═══ DATA TO USE

-- pv_equiv track=rewrite | github.com/Workflomics/clindaws | snakeAPE/translator.py | _group_port_values_by_dimension
-- ===== SOURCE A (Python) =====
-- from collections import defaultdict, deque
--
-- def _group_port_values_by_dimension(
--     port_values: tuple[tuple[str, str], ...],
-- ) -> dict[str, tuple[str, ...]]:
--     grouped: dict[str, list[str]] = defaultdict(list)
--     for dim, value in port_values:
--         grouped[dim].append(value)
--     return {
--         dim: tuple(values)
--         for dim, values in grouped.items()
--     }
-- ===== SOURCE B (Python) =====
-- def _group_port_values_by_dimension(port_values):
--     dims = dict.fromkeys(dim for dim, _ in port_values)
--     return {dim: tuple(v for d, v in port_values if d == dim) for dim in dims}
-- ===== Notes on version B (the rewrite author's own statement) =====
-- stated objective: idiomatic
-- what changed: B replaces the defaultdict accumulation loop by dedup-of-keys (dict.fromkeys) followed by one filtering scan per distinct key, collecting each group directly in a dict comprehension.
import Mathlib
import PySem

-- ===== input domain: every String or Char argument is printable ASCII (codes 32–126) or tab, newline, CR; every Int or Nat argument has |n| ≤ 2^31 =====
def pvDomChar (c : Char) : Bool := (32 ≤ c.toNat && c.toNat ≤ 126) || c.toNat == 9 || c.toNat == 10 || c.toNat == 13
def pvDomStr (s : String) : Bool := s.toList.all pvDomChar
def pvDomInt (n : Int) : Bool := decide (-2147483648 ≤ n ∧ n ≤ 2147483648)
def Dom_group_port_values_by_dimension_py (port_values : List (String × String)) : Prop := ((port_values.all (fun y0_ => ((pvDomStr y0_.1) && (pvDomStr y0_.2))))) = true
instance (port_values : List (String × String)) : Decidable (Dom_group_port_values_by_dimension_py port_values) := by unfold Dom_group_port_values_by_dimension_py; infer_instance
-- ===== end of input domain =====

-- ===== PORT A =====
-- grouped = defaultdict(list); for dim, value in port_values: grouped[dim].append(value)
-- then {dim: tuple(values) for dim, values in grouped.items()} (identity on each item's value list)
def group_port_values_by_dimension_py (port_values : List (String × String)) : List (String × List String) :=
  let grouped : PySem.Dict String (List String) :=
    port_values.foldl (fun d p => d.modify p.1 [] (· ++ [p.2])) PySem.Dict.empty
  grouped.items.map (fun p => (p.1, p.2))

-- ===== PORT B =====
-- dims = dict.fromkeys(dim for dim, _ in port_values)  -- distinct keys, first-occurrence order
-- {dim: tuple(v for d, v in port_values if d == dim) for dim in dims}
def group_port_values_by_dimension_py_alt (port_values : List (String × String)) : List (String × List String) :=
  let dims : List String := PySem.Set.ofList (port_values.map Prod.fst)
  dims.map (fun k => (k, (port_values.filter (fun p => p.1 == k)).map Prod.snd))

-- ===== PRECONDITION & SPEC =====
def Spec_group_port_values_by_dimension_py (port_values : List (String × String)) (out : List (String × List String)) : Prop := out = group_port_values_by_dimension_py_alt port_values
instance (port_values : List (String × String)) (out : List (String × List String)) : Decidable (Spec_group_port_values_by_dimension_py port_values out) := by unfold Spec_group_port_values_by_dimension_py; infer_instance

-- ===== CLAIM (what is proved, stated in full; the proofs are below) =====
def Claim_equal_group_port_values_by_dimension_py : Prop := ∀ (port_values : List (String × String)), Dom_group_port_values_by_dimension_py port_values → Spec_group_port_values_by_dimension_py port_values (group_port_values_by_dimension_py port_values)

-- ===== LEMMAS AND PROOFS =====

-- ===== VERDICT (by name: the statement is the Claim_ definition above) =====
theorem group_port_values_by_dimension_py_spec : Claim_equal_group_port_values_by_dimension_py := by
  intro pvs _
  unfold Spec_group_port_values_by_dimension_py
  simp only [group_port_values_by_dimension_py, group_port_values_by_dimension_py_alt]
  have hnd : (pvs.foldl (fun d p => d.modify p.1 [] (· ++ [p.2])) PySem.Dict.empty).keys.Nodup :=
    PySem.Dict.nodup_keys_foldl_modify_key pvs Prod.fst [] (fun _ p => (· ++ [p.2]))
      PySem.Dict.empty (by simp [PySem.Dict.keys_empty])
  rw [PySem.Dict.items_eq_map_keys _ hnd []]
  rw [PySem.Dict.keys_foldl_modify_key]
  simp only [PySem.Dict.keys_empty, PySem.Set.update_nil_left, List.map_map]
  refine List.map_congr_left (fun k _ => ?_)
  simp [PySem.Dict.getD_foldl_modify_append, PySem.Dict.getD_empty]
-- pv_equiv track=rewrite | github.com/danielpert/terminal-group-screening-Jul2020 | src/update_oplsaa.py | map_atomtypes
-- ===== SOURCE A (Python) =====
-- def map_atomtypes(atoms, to_remove, next_idx, starts_at=800):
--     '''
--     Create mapping from indices of atoms in forcefield
--     file being added to new indices that account for the
--     removal of duplicate hydrogens and that reflect the
--     numbering in the file being added to
--
--     Mapping of -1 means that atom should be removed
--
--     Parameters
--     ----------
--     atoms : dict
--         mapping from atom index to element
--     to_remove : dict
--         keys: index of hydrogen to remove
--         value: index of equivilent hydrogen
--             being kept
--     next_idx : int
--         the next index to be added to oplsaa.xml
--         (or whatever file is being appended to)
--     starts_at : int, default=800
--         The index that the class numbering starts at
--         in the xml doc passed in, which is 800 from
--         xml documents from the LigParGen server
--
--     Returns
--     ----------
--     mapping : dict
--         keys are old indexes, values are indexes that
--         should replace the old index, or -1 if the atom
--         with the index should be removed
--     mapping4angles_dihedrals : dict
--         similar to `mapping`, but hydrogens to be deleted
--         map to the equivilent hydrogen that is being kept
--         instead of mapping to -1. This is because some
--         angles and dihedrals involve multiple equivilent
--         hydrogens, and deleting all of the angles and dihedrals
--         that contain a duplicate hydrogen will result in
--         some angle and dihedral parameters being left out of
--         the force field. This mapping is used for angles,
--         propers, and impropers.
--
--     '''
--     def find_subtract_by(atom):
--         '''
--         Find the `subtract_by` variable
--         for an atom given the atom id
--         '''
--         if mapping.get(atom + starts_at) is not None:
--             return -mapping.get(atom + starts_at) + atom + next_idx
--         else:
--             subtract_by = 0
--             for h_to_remove, equiv_h in to_remove.items():
--                 if h_to_remove < atom:
--                     subtract_by += 1
--             return subtract_by
--     mapping = dict()
--     mapping4angles_dihedrals = dict()
--     for atom_id in list(atoms.keys()):
--         subtract_by = 0
--         for h_to_remove, equiv_h in to_remove.items():
--             if h_to_remove < atom_id:
--                 subtract_by += 1
--             elif h_to_remove == atom_id:
--                 mapping[atom_id + starts_at] = -1
--                 mapping4angles_dihedrals[atom_id + starts_at] = equiv_h - find_subtract_by(equiv_h) + next_idx
--                 break
--         else:
--             map_from = atom_id + starts_at
--             map_to = atom_id - subtract_by + next_idx
--             mapping[map_from] = map_to
--             mapping4angles_dihedrals[map_from] = map_to
--     return mapping, mapping4angles_dihedrals
-- ===== SOURCE B (Python) =====
-- from bisect import bisect_left
--
-- def map_atomtypes(atoms, to_remove, next_idx, starts_at=800):
--     # Sorted list of removed-hydrogen indices: the shift of an atom index is
--     # the number of removed indices below it, found by binary search.
--     removed_sorted = sorted(to_remove)
--
--     def shift(atom):
--         return bisect_left(removed_sorted, atom)
--
--     mapping = {}
--     mapping4angles_dihedrals = {}
--     seen_removed = set()
--     for atom_id in atoms:
--         key = atom_id + starts_at
--         if atom_id in to_remove:
--             seen_removed.add(atom_id)
--             mapping[key] = -1
--             equiv = to_remove[atom_id]
--             if equiv in seen_removed:
--                 mapping4angles_dihedrals[key] = -1
--             else:
--                 mapping4angles_dihedrals[key] = equiv - shift(equiv) + next_idx
--         else:
--             value = atom_id - shift(atom_id) + next_idx
--             mapping[key] = value
--             mapping4angles_dihedrals[key] = value
--     return mapping, mapping4angles_dihedrals
-- ===== Notes on version B (the rewrite author's own statement) =====
-- stated objective: faster
-- what changed: Replaces A's per-atom linear rescan of to_remove (and its lookup back into the partially built mapping inside find_subtract_by) with a sorted list of removed indices queried by bisect_left plus a running set of already-seen removed atoms, so each atom is handled in O(log R).
import Mathlib
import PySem

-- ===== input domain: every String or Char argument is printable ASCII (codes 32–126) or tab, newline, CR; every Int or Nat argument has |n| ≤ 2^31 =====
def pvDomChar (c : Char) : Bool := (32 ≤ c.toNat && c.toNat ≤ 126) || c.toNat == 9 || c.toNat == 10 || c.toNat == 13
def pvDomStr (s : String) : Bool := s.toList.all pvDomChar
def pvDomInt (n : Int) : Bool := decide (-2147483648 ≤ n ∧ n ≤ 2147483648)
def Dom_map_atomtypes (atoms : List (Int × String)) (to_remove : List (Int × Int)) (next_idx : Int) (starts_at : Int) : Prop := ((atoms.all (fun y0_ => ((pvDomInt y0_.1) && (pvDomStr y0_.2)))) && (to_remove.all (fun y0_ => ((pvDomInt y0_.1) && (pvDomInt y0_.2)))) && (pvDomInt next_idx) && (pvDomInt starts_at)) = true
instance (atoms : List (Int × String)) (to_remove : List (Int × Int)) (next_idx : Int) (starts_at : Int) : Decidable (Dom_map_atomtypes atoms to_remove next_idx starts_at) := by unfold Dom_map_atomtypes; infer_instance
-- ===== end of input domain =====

══════

# [TASK DESCRIPTION]
Throughout the material above, find every line holding "tuple" and copy it.

# [SOLUTION TO THIS EXERCISE]
--     port_values: tuple[tuple[str, str], ...],
-- ) -> dict[str, tuple[str, ...]]:
--         dim: tuple(values)
--     return {dim: tuple(v for d, v in port_values if d == dim) for dim in dims}
-- then {dim: tuple(values) for dim, values in grouped.items()} (identity on each item's value list)
-- {dim: tuple(v for d, v in port_values if d == dim) for dim in dims}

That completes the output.